The third main way of using Fibonacci numbers in forex trading is to calculate expansion price levels. Expansion price targets are determined by using three price points instead of two as used for calculating retracements and extensions.
For example, to determine expansion price levels for “buys,” the mechanical trading system uses two major lows and one major high in order to calculate resistance. To calculate target support levels for “sell” positions, the system uses two major highs and one major low price. The most common price levels used for expansions are 1.618, 1.00 and 0.618.
Risk management and volatility
The longer the time period used to signal the trade, the less will be the risk from general volatility. Retracements over short time periods are less reliable than those over longer periods. As indicated above, I prefer to trade based on daily price data instead of hourly or four-hour numbers.
Volatility can greatly affect short-term pricing. It may skew resistance and support levels, and cause whipsaws and spikes. It may seem difficult to determine which level of Fibonacci retracement should rule the expert advisor’s actions.
Setting the rules for stop-loss and trailing-stop orders requires caution – Short-term retracements may be narrow. If used carefully, Fibonacci retracements can be used to set stop-loss limit orders.
As an example, if price is trending up and I’m in a long position, my software would place a stop-loss order just below the price’s latest low swing. This may become a new level of price support or recovery, or set a new trading range before the price once again falls through its earlier level of support.
By setting the mechanical trading system’s rules to enter a stop-loss order just slightly under the appropriate Fibonacci retracement level, I can participate in most upward breakouts without overextending risk limits.
In a “short” trade during a downtrend, the system uses a stop-loss trigger set at a price slightly over the high swing of the retracement, since this is a likely resistance level. By setting the stop-loss orders just beyond the latest far swing, whether long or short, it means the stop-loss order will be triggered only if resistance/support is truly broken.
Likewise, trailing stops can be set using short-term Fibonacci retracement levels. The potential retracement levels are calculated by the mechanical trading system in real time, using the next-lower-order Fibonacci ratios. That way, the trade is closed out when the price move has run its course, but while the trade is still profitable.
As for position size, I use no more than 2% of account equity for each non-correlated trade. And, my mechanized trading system allocates no more than 1% of equity to each of two correlated trade opportunities, for example, two concurrent trades in correlated currency pairs.
I’ve found it best not to rely on Fibonacci-based signals alone.

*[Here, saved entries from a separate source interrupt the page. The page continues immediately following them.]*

-- pv_equiv track=rewrite | github.com/roblangtry/wsta-qa-project | entity_tagger.py | contigous_tagging
-- ===== SOURCE A (Python) =====
-- def contigous_tagging(in_list):
--     tag = 'O'
--     content = ''
--     out_list = []
--     for tup in in_list:
--         if tag == tup[0]:
--             content += ' '
--             content += tup[1]
--         else:
--             if tag != 'O':
--                 out_list.append((tag, content))
--             tag = tup[0]
--             content = tup[1]
--     if tag != 'O':
--         out_list.append((tag, content))
--     return out_list
-- ===== SOURCE B (Python) =====
-- def contigous_tagging(in_list):
--     out = []
--     i = 0
--     n = len(in_list)
--     while i < n:
--         tag = in_list[i][0]
--         j = i
--         while j < n and in_list[j][0] == tag:
--             j += 1
--         if tag != 'O':
--             out.append((tag, ' '.join(word for _, word in in_list[i:j])))
--         i = j
--     return out
-- ===== Notes on version B (the rewrite author's own statement) =====
-- stated objective: alternative
-- what changed: Replaces the tag/content accumulator loop with post-loop flush by explicit extraction of maximal same-tag runs (inner scan + ' '.join), filtering out 'O' runs.
import Mathlib
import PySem

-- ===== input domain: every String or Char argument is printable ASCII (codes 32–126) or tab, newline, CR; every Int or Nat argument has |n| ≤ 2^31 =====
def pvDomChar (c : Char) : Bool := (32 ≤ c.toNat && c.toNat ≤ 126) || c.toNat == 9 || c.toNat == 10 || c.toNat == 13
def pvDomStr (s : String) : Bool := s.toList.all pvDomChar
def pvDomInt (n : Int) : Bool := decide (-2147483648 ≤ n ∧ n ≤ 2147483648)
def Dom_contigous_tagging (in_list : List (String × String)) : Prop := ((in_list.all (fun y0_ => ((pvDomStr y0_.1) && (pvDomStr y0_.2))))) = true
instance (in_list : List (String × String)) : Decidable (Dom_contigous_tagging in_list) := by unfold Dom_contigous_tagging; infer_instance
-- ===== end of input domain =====

-- B replaces A's tag/content accumulator loop (with its post-loop flush) by explicit
-- extraction of maximal same-tag runs, joining each non-'O' run's words with ' '.join.

-- ===== PORT A =====
-- loop state: (tag, content, out_list)
def pvAStep (s : String × String × List (String × String)) (tup : String × String) :
    String × String × List (String × String) :=
  if s.1 == tup.1 then (s.1, s.2.1 ++ " " ++ tup.2, s.2.2)
  else (tup.1, tup.2, if s.1 != "O" then s.2.2 ++ [(s.1, s.2.1)] else s.2.2)

def contigous_tagging (in_list : List (String × String)) : List (String × String) :=
  let s := in_list.foldl pvAStep ("O", "", [])
  if s.1 != "O" then s.2.2 ++ [(s.1, s.2.1)] else s.2.2

-- ===== PORT B =====
-- run extraction: the inner `while j < n and in_list[j][0] == tag` scan is takeWhile/dropWhile
def pvAltGo : List (String × String) → List (String × String)
  | [] => []
  | (t, w) :: rest =>
    let run := rest.takeWhile (fun p => p.1 == t)
    let rest' := rest.dropWhile (fun p => p.1 == t)
    (if t != "O" then [(t, PySem.Str.join " " (w :: run.map Prod.snd))] else []) ++ pvAltGo rest'
termination_by l => l.length
decreasing_by
  simp only [List.length_cons]
  exact Nat.lt_succ_of_le (List.length_dropWhile_le _ _)

def contigous_tagging_alt (in_list : List (String × String)) : List (String × String) :=
  pvAltGo in_list

-- ===== PRECONDITION & SPEC =====
def Spec_contigous_tagging (in_list : List (String × String)) (out : List (String × String)) : Prop := out = contigous_tagging_alt in_list
instance (in_list : List (String × String)) (out : List (String × String)) : Decidable (Spec_contigous_tagging in_list out) := by unfold Spec_contigous_tagging; infer_instance

-- ===== CLAIM (what is proved, stated in full; the proofs are below) =====
def Claim_equal_contigous_tagging : Prop := ∀ (in_list : List (String × String)), Dom_contigous_tagging in_list → Spec_contigous_tagging in_list (contigous_tagging in_list)

-- ===== LEMMAS AND PROOFS =====

-- A's final flush
def pvFlush (s : String × String × List (String × String)) : List (String × String) :=
  if s.1 != "O" then s.2.2 ++ [(s.1, s.2.1)] else s.2.2

-- the out_list accumulator factors out of A's loop
lemma pvFold_out (l : List (String × String)) (t c : String) (out : List (String × String)) :
    l.foldl pvAStep (t, c, out) =
      ((l.foldl pvAStep (t, c, [])).1, (l.foldl pvAStep (t, c, [])).2.1,
        out ++ (l.foldl pvAStep (t, c, [])).2.2) := by
  induction l generalizing t c out with
  | nil => simp
  | cons hd tl ih =>
    simp only [List.foldl_cons, pvAStep]
    by_cases h : (t == hd.1) = true
    · rw [if_pos h, if_pos h]
      exact ih _ _ _
    · rw [if_neg h, if_neg h]
      by_cases h2 : (t != "O") = true
      · rw [if_pos h2, if_pos h2]
        rw [ih hd.1 hd.2 (out ++ [(t, c)]), ih hd.1 hd.2 ([] ++ [(t, c)])]
        simp
      · rw [if_neg h2, if_neg h2]
        exact ih _ _ _

lemma pvJoin_singleton (w : String) : PySem.Str.join " " [w] = w := by
  apply String.toList_inj.mp
  rw [PySem.Str.toList_join]
  simp only [List.map_cons, List.map_nil]
  rw [PySem.Chars.join_singleton]

lemma pvJoin_merge (a b : String) (ws : List String) :
    PySem.Str.join " " ((a ++ " " ++ b) :: ws) = PySem.Str.join " " (a :: b :: ws) := by
  apply String.toList_inj.mp
  cases ws with
  | nil =>
    rw [PySem.Str.toList_join, PySem.Str.toList_join]
    simp only [List.map_cons, List.map_nil]
    rw [PySem.Chars.join_singleton, PySem.Chars.join_cons_cons, PySem.Chars.join_singleton]
    simp [String.toList_append, List.append_assoc]
  | cons c ws' =>
    rw [PySem.Str.toList_join, PySem.Str.toList_join]
    simp only [List.map_cons]
    rw [PySem.Chars.join_cons_cons, PySem.Chars.join_cons_cons, PySem.Chars.join_cons_cons]
    simp [String.toList_append, List.append_assoc]

-- pvAltGo ignores a leading block of 'O'-tagged pairs
lemma pvAltGo_dropO (l : List (String × String)) :
    pvAltGo (l.dropWhile (fun p => p.1 == "O")) = pvAltGo l := by
  induction l with
  | nil => rfl
  | cons hd tl ih =>
    obtain ⟨t, w⟩ := hd
    by_cases h : t = "O"
    · subst h
      rw [List.dropWhile_cons_of_pos (by simp)]
      conv_rhs => rw [pvAltGo]
      simp
    · rw [List.dropWhile_cons_of_neg (by simpa using h)]

-- flushing commutes with a pre-filled out_list
lemma pvFlush_out (out : List (String × String)) (p : String × String × List (String × String)) :
    pvFlush (p.1, p.2.1, out ++ p.2.2) = out ++ pvFlush p := by
  unfold pvFlush; split <;> simp

-- main invariant: flushing A's loop from state (t, w, []) is B's run decomposition
lemma pvMain (l : List (String × String)) : ∀ t w,
    pvFlush (l.foldl pvAStep (t, w, [])) =
      if t == "O" then pvAltGo l
      else (t, PySem.Str.join " " (w :: (l.takeWhile (fun p => p.1 == t)).map Prod.snd)) ::
        pvAltGo (l.dropWhile (fun p => p.1 == t)) := by
  induction l with
  | nil =>
    intro t w
    by_cases h : t = "O"
    · subst h; simp [pvFlush, pvAltGo]
    · simp [pvFlush, h, pvAltGo, pvJoin_singleton]
  | cons hd tl ih =>
    intro t w
    obtain ⟨t', w'⟩ := hd
    simp only [List.foldl_cons, pvAStep]
    by_cases h : t = t'
    · -- same tag: content grows, out unchanged
      subst h
      rw [if_pos (by simp)]
      by_cases hO : t = "O"
      · subst hO
        rw [ih "O" (w ++ " " ++ w')]
        rw [if_pos (by simp), if_pos (by simp)]
        conv_rhs => rw [pvAltGo]
        rw [← pvAltGo_dropO tl]
        simp
      · rw [ih t (w ++ " " ++ w'), if_neg (by simpa using hO), if_neg (by simpa using hO)]
        rw [List.takeWhile_cons_of_pos (by simp), List.dropWhile_cons_of_pos (by simp)]
        simp [pvJoin_merge]
    · -- tag changes
      have hne : (t' == t) = false := by simp [Ne.symm h]
      rw [if_neg (by simpa using h)]
      by_cases hO : t = "O"
      · -- old tag is 'O': nothing flushed, restart at (t', w', [])
        subst hO
        have h2 : ¬ t' = "O" := fun hx => h hx.symm
        rw [if_neg (by simp), if_pos (by simp), ih t' w', if_neg (by simpa using h2)]
        conv_rhs => rw [pvAltGo]
        simp [h2]
      · -- old tag flushed as (t, w); remainder restarts at (t', w', [])
        rw [if_pos (by simpa using hO)]
        simp only [List.nil_append]
        rw [pvFold_out tl t' w' [(t, w)], pvFlush_out [(t, w)], ih t' w']
        by_cases h2 : t' = "O"
        · subst h2
          rw [if_pos (by simp), if_neg (by simpa using hO)]
          rw [List.takeWhile_cons_of_neg (by simp [hne]), List.dropWhile_cons_of_neg (by simp [hne])]
          simp only [List.map_nil]
          rw [pvJoin_singleton]
          conv_rhs => rw [pvAltGo]
          rw [← pvAltGo_dropO tl]
          simp
        · rw [if_neg (by simpa using h2), if_neg (by simpa using hO)]
          rw [List.takeWhile_cons_of_neg (by simp [hne]), List.dropWhile_cons_of_neg (by simp [hne])]
          simp only [List.map_nil]
          rw [pvJoin_singleton]
          conv_rhs => rw [pvAltGo]
          simp [h2]

-- ===== VERDICT (by name: the statement is the Claim_ definition above) =====
theorem contigous_tagging_spec : Claim_equal_contigous_tagging := by
  intro l _
  unfold Spec_contigous_tagging contigous_tagging contigous_tagging_alt
  have := pvMain l "O" ""
  rw [if_pos (by simp)] at this
  simpa [pvFlush] using this
-- B's covered set, as a function of the data prefix and the accumulator
def coveredFold (data : List (String × String)) (acc : PySem.Set String) : PySem.Set String :=
  data.foldl (fun cov kv =>
    let cov := PySem.Set.add cov kv.1
    match reverseAliasMap.get? kv.1 with
    | some canonical => PySem.Set.add cov canonical
    | none => cov) acc

-- the field/alias coverage relation both programs compute, as a plain proposition
def CoverProp (data : List (String × String)) (f : String) : Prop :=
  (∃ kv ∈ data, kv.1 = f) ∨ ∃ pr ∈ fieldAliasMap, pr.1 = f ∧ ∃ kv ∈ data, kv.1 ∈ pr.2

set_option maxHeartbeats 1000000 in
lemma revAliasItems : reverseAliasMap.items = [
    ("normal_concentration", "normal_concentrations"),
    ("abnormal_concentration", "abnormal_concentrations"),
    ("moldb_mono_mass", "monoisotopic_molecular_weight"),
    ("monisotopic_molecular_weight", "monoisotopic_molecular_weight"),
    ("ion", "ions"),
    ("ion_results", "ions"),
    ("ion_data", "ions"),
    ("moldb_formula", "chemical_formula"),
    ("moldb_average_mass", "molecular_weight"),
    ("average_molecular_weight", "molecular_weight"),
    ("moldb_smiles", "smiles"),
    ("moldb_inchi", "inchi"),
    ("moldb_inchikey", "inchikey")] := by decide

set_option maxHeartbeats 1000000 in
lemma revAliasKeysNodup : reverseAliasMap.keys.Nodup := by decide

set_option maxHeartbeats 1000000 in
lemma rev_get (k f : String) :
    reverseAliasMap.get? k = some f ↔ ∃ pr ∈ fieldAliasMap, pr.1 = f ∧ k ∈ pr.2 := by
  rw [PySem.Dict.get?_eq_some_iff_mem_items reverseAliasMap k f revAliasKeysNodup, revAliasItems]
  constructor
  · intro h
    simp only [List.mem_cons, List.not_mem_nil, or_false, Prod.mk.injEq] at h
    rcases h with ⟨rfl, rfl⟩|⟨rfl, rfl⟩|⟨rfl, rfl⟩|⟨rfl, rfl⟩|⟨rfl, rfl⟩|⟨rfl, rfl⟩|⟨rfl, rfl⟩|⟨rfl, rfl⟩|⟨rfl, rfl⟩|⟨rfl, rfl⟩|⟨rfl, rfl⟩|⟨rfl, rfl⟩|⟨rfl, rfl⟩
    · exact ⟨("normal_concentrations", ["normal_concentration"]), by decide, rfl, by decide⟩
    · exact ⟨("abnormal_concentrations", ["abnormal_concentration"]), by decide, rfl, by decide⟩
    · exact ⟨("monoisotopic_molecular_weight", ["moldb_mono_mass", "monisotopic_molecular_weight"]), by decide, rfl, by decide⟩
    · exact ⟨("monoisotopic_molecular_weight", ["moldb_mono_mass", "monisotopic_molecular_weight"]), by decide, rfl, by decide⟩
    · exact ⟨("ions", ["ion", "ion_results", "ion_data"]), by decide, rfl, by decide⟩
    · exact ⟨("ions", ["ion", "ion_results", "ion_data"]), by decide, rfl, by decide⟩
    · exact ⟨("ions", ["ion", "ion_results", "ion_data"]), by decide, rfl, by decide⟩
    · exact ⟨("chemical_formula", ["moldb_formula"]), by decide, rfl, by decide⟩
    · exact ⟨("molecular_weight", ["moldb_average_mass", "average_molecular_weight"]), by decide, rfl, by decide⟩
    · exact ⟨("molecular_weight", ["moldb_average_mass", "average_molecular_weight"]), by decide, rfl, by decide⟩
    · exact ⟨("smiles", ["moldb_smiles"]), by decide, rfl, by decide⟩
    · exact ⟨("inchi", ["moldb_inchi"]), by decide, rfl, by decide⟩
    · exact ⟨("inchikey", ["moldb_inchikey"]), by decide, rfl, by decide⟩
  · rintro ⟨pr, hpr, hf, hk⟩
    subst hf
    unfold fieldAliasMap at hpr
    fin_cases hpr <;> simp only [List.mem_cons, List.not_mem_nil, or_false] at hk
    · rcases hk with rfl; decide
    · rcases hk with rfl; decide
    · rcases hk with rfl|rfl <;> decide
    · rcases hk with rfl|rfl|rfl <;> decide
    · rcases hk with rfl; decide
    · rcases hk with rfl|rfl <;> decide
    · rcases hk with rfl; decide
    · rcases hk with rfl; decide
    · rcases hk with rfl; decide
-- keys evolve as set-insertion of the token, for both steps
lemma pvKeys_pvBstep (phrase : String) (d : PySem.Dict String (List String)) (token : String) :
    (pvBstep phrase d token).items.map Prod.fst =
      PySem.Set.add (d.items.map Prod.fst) token := by
  have hsd : (d.setdefault token ([] : List String)).items.map Prod.fst =
      PySem.Set.add (d.items.map Prod.fst) token := by
    unfold PySem.Dict.setdefault PySem.Set.add PySem.Set.contains
    rw [pvContains_keys]
    split_ifs with h
    · rfl
    · simp
  unfold pvBstep
  split_ifs with h
  · exact hsd
  · rw [pvKeys_insert _ token _ (pvContains_setdefault_self d token)]
    exact hsd

lemma pvKeys_pvCstep (P : List String) (d : PySem.Dict String (List String)) (token : String) :
    (pvCstep P d token).items.map Prod.fst =
      PySem.Set.add (d.items.map Prod.fst) token := by
  unfold pvCstep PySem.Set.add PySem.Set.contains
  rw [pvContains_keys]
  split_ifs with h
  · rfl
  · unfold PySem.Dict.insert
    rw [if_neg (by simp [h])]
    simp

lemma pvKeysD (Q : List (String × String)) (d : PySem.Dict String (List String)) :
    ((Q.foldl (fun d q => pvBstep q.2 d q.1) d).items.map Prod.fst) =
      (Q.map Prod.fst).foldl PySem.Set.add (d.items.map Prod.fst) := by
  induction Q generalizing d with
  | nil => rfl
  | cons q Q ih =>
    simp only [List.foldl_cons, List.map_cons]
    rw [ih, pvKeys_pvBstep]

lemma pvKeysC (P : List String) (T : List String) (d : PySem.Dict String (List String)) :
    ((T.foldl (pvCstep P) d).items.map Prod.fst) =
      T.foldl PySem.Set.add (d.items.map Prod.fst) := by
  induction T generalizing d with
  | nil => rfl
  | cons t T ih =>
    simp only [List.foldl_cons]
    rw [ih, pvKeys_pvCstep]

-- the dedup-append on a bucket is exactly Set.add
lemma pvAdd_eq (b : List String) (p : String) :
    (if p ∈ b then b else b ++ [p]) = PySem.Set.add b p := by
  unfold PySem.Set.add PySem.Set.contains
  by_cases h : p ∈ b
  · rw [if_pos h, if_pos (by simpa using h)]
  · rw [if_neg h, if_neg (by simpa using h)]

The retracement signals work better alongside momentum indicators. Fibonacci ratios offer reliable set-ups for trades, and I program my mechanical trading system to use other indicators for confirmation.
Short-term trading signals should always be considered in terms of long-term trends. Momentum indicators help confirm that I’m trading in the correct overall direction of the market. As well, you can also use MACD or stochastic oscillators with Fibonacci ratios to confirm entry points.
Fibonacci forex trading
Fibonacci ratios are useful for predicting natural, organic retracement and extension levels for forex prices. When used with momentum indicators and other tools for confirmation, they offer valuable predictive clues about future price movements.